Dataset records:

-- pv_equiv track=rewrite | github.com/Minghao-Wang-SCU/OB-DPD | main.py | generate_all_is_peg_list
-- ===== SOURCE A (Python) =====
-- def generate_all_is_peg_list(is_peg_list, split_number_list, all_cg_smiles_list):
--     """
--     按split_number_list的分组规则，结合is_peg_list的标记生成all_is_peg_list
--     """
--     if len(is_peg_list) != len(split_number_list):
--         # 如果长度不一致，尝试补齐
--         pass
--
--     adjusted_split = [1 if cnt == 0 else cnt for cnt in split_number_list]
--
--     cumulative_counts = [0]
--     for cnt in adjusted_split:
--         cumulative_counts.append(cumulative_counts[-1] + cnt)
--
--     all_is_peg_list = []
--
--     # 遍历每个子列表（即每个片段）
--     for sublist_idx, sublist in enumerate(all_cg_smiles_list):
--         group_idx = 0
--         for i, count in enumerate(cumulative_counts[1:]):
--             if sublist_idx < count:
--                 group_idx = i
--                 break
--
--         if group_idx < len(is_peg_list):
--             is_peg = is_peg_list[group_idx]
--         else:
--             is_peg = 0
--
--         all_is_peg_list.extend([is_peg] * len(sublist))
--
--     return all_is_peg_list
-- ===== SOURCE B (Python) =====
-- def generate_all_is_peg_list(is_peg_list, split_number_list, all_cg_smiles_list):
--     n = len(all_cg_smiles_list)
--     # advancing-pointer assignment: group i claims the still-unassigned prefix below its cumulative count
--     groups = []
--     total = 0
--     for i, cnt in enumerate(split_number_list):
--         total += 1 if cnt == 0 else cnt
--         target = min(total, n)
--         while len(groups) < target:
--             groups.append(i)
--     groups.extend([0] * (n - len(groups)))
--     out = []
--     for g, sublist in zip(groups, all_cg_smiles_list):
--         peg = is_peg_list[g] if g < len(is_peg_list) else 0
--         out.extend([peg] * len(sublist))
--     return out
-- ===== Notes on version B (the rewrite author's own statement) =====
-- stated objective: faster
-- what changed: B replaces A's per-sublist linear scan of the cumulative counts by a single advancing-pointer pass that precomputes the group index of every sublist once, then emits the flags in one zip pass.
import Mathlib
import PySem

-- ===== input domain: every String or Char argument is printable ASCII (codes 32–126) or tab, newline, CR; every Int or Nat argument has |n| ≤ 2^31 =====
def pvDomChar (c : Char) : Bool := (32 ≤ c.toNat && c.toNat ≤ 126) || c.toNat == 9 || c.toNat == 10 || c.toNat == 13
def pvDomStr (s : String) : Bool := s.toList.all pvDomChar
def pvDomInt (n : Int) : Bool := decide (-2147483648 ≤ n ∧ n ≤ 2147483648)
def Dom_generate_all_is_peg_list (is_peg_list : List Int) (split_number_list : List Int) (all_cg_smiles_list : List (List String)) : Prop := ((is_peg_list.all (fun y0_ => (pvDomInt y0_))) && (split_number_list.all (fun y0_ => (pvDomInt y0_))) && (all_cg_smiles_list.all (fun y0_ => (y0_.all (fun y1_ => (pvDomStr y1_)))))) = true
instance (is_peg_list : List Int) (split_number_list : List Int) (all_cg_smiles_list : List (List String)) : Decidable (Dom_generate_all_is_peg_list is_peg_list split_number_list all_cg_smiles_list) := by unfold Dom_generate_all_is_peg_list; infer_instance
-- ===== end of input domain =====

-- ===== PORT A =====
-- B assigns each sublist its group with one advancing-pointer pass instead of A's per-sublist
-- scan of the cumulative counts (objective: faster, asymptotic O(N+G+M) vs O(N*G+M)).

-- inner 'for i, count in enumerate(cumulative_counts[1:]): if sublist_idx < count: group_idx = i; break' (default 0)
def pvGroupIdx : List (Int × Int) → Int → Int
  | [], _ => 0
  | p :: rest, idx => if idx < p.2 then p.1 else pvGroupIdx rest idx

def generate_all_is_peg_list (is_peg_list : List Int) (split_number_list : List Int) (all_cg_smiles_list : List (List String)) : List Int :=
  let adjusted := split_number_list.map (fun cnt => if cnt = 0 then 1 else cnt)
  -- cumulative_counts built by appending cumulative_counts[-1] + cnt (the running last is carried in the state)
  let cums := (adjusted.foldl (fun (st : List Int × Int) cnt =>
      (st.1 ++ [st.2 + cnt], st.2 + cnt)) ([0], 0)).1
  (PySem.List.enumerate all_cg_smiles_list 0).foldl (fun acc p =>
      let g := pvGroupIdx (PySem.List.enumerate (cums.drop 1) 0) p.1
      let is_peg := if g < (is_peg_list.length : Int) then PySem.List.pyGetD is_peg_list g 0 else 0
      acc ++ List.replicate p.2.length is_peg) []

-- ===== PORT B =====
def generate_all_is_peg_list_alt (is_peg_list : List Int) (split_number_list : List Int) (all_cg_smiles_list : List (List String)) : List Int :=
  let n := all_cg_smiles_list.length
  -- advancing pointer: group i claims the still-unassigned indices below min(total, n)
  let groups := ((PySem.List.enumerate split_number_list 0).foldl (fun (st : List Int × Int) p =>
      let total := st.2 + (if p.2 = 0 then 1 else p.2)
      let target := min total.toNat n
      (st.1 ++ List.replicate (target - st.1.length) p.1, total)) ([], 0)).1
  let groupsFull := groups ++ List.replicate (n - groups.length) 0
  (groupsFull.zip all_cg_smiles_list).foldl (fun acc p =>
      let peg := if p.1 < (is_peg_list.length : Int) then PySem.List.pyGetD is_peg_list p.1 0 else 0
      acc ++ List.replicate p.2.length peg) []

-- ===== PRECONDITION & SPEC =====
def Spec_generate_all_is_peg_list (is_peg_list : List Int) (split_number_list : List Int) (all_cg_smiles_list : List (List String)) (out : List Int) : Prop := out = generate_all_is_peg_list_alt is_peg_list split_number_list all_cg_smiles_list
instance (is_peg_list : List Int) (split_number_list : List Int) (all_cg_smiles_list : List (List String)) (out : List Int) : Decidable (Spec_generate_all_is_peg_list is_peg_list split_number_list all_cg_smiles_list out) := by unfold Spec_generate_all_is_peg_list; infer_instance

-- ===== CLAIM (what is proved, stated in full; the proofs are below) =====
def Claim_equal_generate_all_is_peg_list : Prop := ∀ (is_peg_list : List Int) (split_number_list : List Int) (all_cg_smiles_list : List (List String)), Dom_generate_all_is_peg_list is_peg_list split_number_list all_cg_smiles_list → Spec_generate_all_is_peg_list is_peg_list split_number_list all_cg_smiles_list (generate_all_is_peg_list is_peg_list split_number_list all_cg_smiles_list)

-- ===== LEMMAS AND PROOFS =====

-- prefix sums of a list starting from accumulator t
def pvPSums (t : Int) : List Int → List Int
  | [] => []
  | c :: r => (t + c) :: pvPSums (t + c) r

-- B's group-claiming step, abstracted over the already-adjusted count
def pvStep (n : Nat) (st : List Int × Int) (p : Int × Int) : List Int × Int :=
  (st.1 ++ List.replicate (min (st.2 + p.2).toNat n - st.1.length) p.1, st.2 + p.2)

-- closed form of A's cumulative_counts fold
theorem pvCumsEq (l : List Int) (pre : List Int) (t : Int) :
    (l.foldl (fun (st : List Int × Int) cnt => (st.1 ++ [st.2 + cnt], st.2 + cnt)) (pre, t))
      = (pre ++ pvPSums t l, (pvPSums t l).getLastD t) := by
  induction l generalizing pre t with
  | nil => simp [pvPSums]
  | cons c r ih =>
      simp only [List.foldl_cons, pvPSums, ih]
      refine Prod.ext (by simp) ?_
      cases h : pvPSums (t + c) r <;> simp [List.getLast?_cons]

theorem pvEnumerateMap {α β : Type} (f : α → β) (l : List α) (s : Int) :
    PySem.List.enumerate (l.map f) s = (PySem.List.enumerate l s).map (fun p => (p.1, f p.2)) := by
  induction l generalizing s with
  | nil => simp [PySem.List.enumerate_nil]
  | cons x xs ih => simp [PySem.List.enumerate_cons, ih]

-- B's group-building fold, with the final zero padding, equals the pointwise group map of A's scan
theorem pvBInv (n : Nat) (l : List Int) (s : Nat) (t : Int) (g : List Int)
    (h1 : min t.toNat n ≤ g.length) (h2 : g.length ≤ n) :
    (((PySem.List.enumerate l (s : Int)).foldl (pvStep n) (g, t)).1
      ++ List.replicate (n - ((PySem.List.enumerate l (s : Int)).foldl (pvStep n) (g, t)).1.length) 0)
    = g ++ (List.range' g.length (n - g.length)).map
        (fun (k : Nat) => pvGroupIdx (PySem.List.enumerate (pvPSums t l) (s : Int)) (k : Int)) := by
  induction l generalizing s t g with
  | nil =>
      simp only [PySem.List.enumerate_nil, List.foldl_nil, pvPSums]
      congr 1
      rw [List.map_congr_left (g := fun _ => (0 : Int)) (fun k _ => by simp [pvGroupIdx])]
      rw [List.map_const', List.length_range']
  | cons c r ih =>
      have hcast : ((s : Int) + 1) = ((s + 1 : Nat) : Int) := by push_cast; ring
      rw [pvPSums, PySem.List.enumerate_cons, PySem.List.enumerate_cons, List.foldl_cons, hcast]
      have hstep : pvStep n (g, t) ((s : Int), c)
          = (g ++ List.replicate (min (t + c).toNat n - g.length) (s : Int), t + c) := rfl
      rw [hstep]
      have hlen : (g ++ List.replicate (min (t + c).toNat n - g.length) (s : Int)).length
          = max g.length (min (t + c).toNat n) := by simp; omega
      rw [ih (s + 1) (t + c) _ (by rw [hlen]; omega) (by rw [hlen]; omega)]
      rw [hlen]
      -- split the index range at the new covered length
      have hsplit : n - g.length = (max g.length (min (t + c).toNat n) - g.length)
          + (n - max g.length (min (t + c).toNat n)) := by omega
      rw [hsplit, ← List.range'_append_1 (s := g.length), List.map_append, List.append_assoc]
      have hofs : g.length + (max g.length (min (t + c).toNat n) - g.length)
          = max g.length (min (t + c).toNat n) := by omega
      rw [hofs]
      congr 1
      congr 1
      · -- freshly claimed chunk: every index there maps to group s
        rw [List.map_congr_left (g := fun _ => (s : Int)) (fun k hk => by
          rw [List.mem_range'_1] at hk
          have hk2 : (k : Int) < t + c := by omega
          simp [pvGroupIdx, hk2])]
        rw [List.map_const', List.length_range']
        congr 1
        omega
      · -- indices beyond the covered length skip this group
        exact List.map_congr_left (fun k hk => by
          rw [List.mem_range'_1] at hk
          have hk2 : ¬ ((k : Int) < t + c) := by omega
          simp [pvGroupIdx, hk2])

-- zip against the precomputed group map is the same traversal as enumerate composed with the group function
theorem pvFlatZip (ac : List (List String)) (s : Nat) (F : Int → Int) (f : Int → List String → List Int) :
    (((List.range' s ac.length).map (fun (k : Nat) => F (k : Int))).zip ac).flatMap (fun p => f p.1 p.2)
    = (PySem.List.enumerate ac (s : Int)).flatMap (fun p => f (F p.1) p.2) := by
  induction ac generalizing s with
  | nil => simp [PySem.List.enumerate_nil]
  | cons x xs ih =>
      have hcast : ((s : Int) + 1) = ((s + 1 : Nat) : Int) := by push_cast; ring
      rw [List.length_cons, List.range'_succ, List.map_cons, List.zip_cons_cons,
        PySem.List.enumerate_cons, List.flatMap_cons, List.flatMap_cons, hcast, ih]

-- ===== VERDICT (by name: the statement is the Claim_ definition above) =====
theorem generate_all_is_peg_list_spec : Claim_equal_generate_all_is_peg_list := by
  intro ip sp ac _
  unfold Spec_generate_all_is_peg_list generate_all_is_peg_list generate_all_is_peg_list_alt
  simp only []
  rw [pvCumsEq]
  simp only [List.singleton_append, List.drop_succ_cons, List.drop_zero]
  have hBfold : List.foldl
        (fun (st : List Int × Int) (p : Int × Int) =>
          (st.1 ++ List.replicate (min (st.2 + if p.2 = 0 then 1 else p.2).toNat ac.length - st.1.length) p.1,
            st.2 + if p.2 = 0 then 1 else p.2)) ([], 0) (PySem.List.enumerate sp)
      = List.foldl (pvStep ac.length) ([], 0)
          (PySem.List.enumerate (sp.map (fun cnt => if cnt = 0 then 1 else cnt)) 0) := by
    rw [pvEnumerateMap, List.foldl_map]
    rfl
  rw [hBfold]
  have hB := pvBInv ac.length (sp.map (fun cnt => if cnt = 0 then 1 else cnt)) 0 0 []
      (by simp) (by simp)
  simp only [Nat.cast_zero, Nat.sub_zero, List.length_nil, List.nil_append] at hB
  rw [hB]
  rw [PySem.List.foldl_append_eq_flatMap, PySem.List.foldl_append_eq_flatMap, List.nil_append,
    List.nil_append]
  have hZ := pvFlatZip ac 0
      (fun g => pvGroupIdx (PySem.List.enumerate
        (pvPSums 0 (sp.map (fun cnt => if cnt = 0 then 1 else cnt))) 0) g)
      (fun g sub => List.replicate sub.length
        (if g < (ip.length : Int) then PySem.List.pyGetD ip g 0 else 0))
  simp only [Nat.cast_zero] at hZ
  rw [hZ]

Your goal: Please retype exactly the line containing "(fun g sub => List.replicate sub.length" and each line after it to the end of the records, and nothing more.

Response to this task:
      (fun g sub => List.replicate sub.length
        (if g < (ip.length : Int) then PySem.List.pyGetD ip g 0 else 0))
  simp only [Nat.cast_zero] at hZ
  rw [hZ]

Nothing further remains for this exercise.